__Dataset records__:

----------------

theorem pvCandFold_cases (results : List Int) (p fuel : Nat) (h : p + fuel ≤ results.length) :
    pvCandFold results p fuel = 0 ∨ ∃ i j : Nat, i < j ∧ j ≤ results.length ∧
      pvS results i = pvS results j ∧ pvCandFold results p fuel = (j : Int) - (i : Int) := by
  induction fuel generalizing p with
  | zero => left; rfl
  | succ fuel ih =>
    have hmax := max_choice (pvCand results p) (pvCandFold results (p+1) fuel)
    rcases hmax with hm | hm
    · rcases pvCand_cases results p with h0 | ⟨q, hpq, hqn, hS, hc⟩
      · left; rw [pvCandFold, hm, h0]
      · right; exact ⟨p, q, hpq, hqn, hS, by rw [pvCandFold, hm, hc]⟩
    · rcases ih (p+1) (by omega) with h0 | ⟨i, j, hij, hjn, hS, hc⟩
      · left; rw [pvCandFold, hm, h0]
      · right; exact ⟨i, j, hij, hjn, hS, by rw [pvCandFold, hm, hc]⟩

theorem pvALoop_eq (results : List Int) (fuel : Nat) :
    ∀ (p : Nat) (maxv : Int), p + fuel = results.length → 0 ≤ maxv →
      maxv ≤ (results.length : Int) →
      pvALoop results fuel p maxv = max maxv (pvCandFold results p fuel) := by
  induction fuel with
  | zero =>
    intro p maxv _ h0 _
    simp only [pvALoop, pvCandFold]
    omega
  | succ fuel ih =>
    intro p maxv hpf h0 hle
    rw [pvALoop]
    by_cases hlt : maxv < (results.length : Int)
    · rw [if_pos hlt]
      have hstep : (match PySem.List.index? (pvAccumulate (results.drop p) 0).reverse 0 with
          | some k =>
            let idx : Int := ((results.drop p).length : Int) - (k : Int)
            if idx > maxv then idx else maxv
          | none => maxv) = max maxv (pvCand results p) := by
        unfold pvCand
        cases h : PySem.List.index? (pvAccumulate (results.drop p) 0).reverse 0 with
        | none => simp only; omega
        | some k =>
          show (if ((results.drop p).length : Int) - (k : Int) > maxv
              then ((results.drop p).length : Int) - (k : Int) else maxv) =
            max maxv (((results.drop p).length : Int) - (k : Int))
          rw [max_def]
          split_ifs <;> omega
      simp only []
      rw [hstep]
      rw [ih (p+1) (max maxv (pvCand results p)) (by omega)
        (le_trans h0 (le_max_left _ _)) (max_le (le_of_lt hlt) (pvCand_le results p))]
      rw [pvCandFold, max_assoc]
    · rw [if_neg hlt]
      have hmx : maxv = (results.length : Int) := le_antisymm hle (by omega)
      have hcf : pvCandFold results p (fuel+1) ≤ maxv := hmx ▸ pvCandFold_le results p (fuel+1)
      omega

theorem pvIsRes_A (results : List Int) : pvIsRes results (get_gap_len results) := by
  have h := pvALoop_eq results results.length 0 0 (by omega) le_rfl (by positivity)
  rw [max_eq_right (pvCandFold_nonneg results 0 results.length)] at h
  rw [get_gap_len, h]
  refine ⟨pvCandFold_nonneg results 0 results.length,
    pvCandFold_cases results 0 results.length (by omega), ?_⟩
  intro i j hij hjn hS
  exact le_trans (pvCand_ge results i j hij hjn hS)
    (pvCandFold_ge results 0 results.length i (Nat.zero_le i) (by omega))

----------------

__Task__: Please repeat the data above verbatim, all of it.

__Worked solution__:
theorem pvCandFold_cases (results : List Int) (p fuel : Nat) (h : p + fuel ≤ results.length) :
    pvCandFold results p fuel = 0 ∨ ∃ i j : Nat, i < j ∧ j ≤ results.length ∧
      pvS results i = pvS results j ∧ pvCandFold results p fuel = (j : Int) - (i : Int) := by
  induction fuel generalizing p with
  | zero => left; rfl
  | succ fuel ih =>
    have hmax := max_choice (pvCand results p) (pvCandFold results (p+1) fuel)
    rcases hmax with hm | hm
    · rcases pvCand_cases results p with h0 | ⟨q, hpq, hqn, hS, hc⟩
      · left; rw [pvCandFold, hm, h0]
      · right; exact ⟨p, q, hpq, hqn, hS, by rw [pvCandFold, hm, hc]⟩
    · rcases ih (p+1) (by omega) with h0 | ⟨i, j, hij, hjn, hS, hc⟩
      · left; rw [pvCandFold, hm, h0]
      · right; exact ⟨i, j, hij, hjn, hS, by rw [pvCandFold, hm, hc]⟩

theorem pvALoop_eq (results : List Int) (fuel : Nat) :
    ∀ (p : Nat) (maxv : Int), p + fuel = results.length → 0 ≤ maxv →
      maxv ≤ (results.length : Int) →
      pvALoop results fuel p maxv = max maxv (pvCandFold results p fuel) := by
  induction fuel with
  | zero =>
    intro p maxv _ h0 _
    simp only [pvALoop, pvCandFold]
    omega
  | succ fuel ih =>
    intro p maxv hpf h0 hle
    rw [pvALoop]
    by_cases hlt : maxv < (results.length : Int)
    · rw [if_pos hlt]
      have hstep : (match PySem.List.index? (pvAccumulate (results.drop p) 0).reverse 0 with
          | some k =>
            let idx : Int := ((results.drop p).length : Int) - (k : Int)
            if idx > maxv then idx else maxv
          | none => maxv) = max maxv (pvCand results p) := by
        unfold pvCand
        cases h : PySem.List.index? (pvAccumulate (results.drop p) 0).reverse 0 with
        | none => simp only; omega
        | some k =>
          show (if ((results.drop p).length : Int) - (k : Int) > maxv
              then ((results.drop p).length : Int) - (k : Int) else maxv) =
            max maxv (((results.drop p).length : Int) - (k : Int))
          rw [max_def]
          split_ifs <;> omega
      simp only []
      rw [hstep]
      rw [ih (p+1) (max maxv (pvCand results p)) (by omega)
        (le_trans h0 (le_max_left _ _)) (max_le (le_of_lt hlt) (pvCand_le results p))]
      rw [pvCandFold, max_assoc]
    · rw [if_neg hlt]
      have hmx : maxv = (results.length : Int) := le_antisymm hle (by omega)
      have hcf : pvCandFold results p (fuel+1) ≤ maxv := hmx ▸ pvCandFold_le results p (fuel+1)
      omega

theorem pvIsRes_A (results : List Int) : pvIsRes results (get_gap_len results) := by
  have h := pvALoop_eq results results.length 0 0 (by omega) le_rfl (by positivity)
  rw [max_eq_right (pvCandFold_nonneg results 0 results.length)] at h
  rw [get_gap_len, h]
  refine ⟨pvCandFold_nonneg results 0 results.length,
    pvCandFold_cases results 0 results.length (by omega), ?_⟩
  intro i j hij hjn hS
  exact le_trans (pvCand_ge results i j hij hjn hS)
    (pvCandFold_ge results 0 results.length i (Nat.zero_le i) (by omega))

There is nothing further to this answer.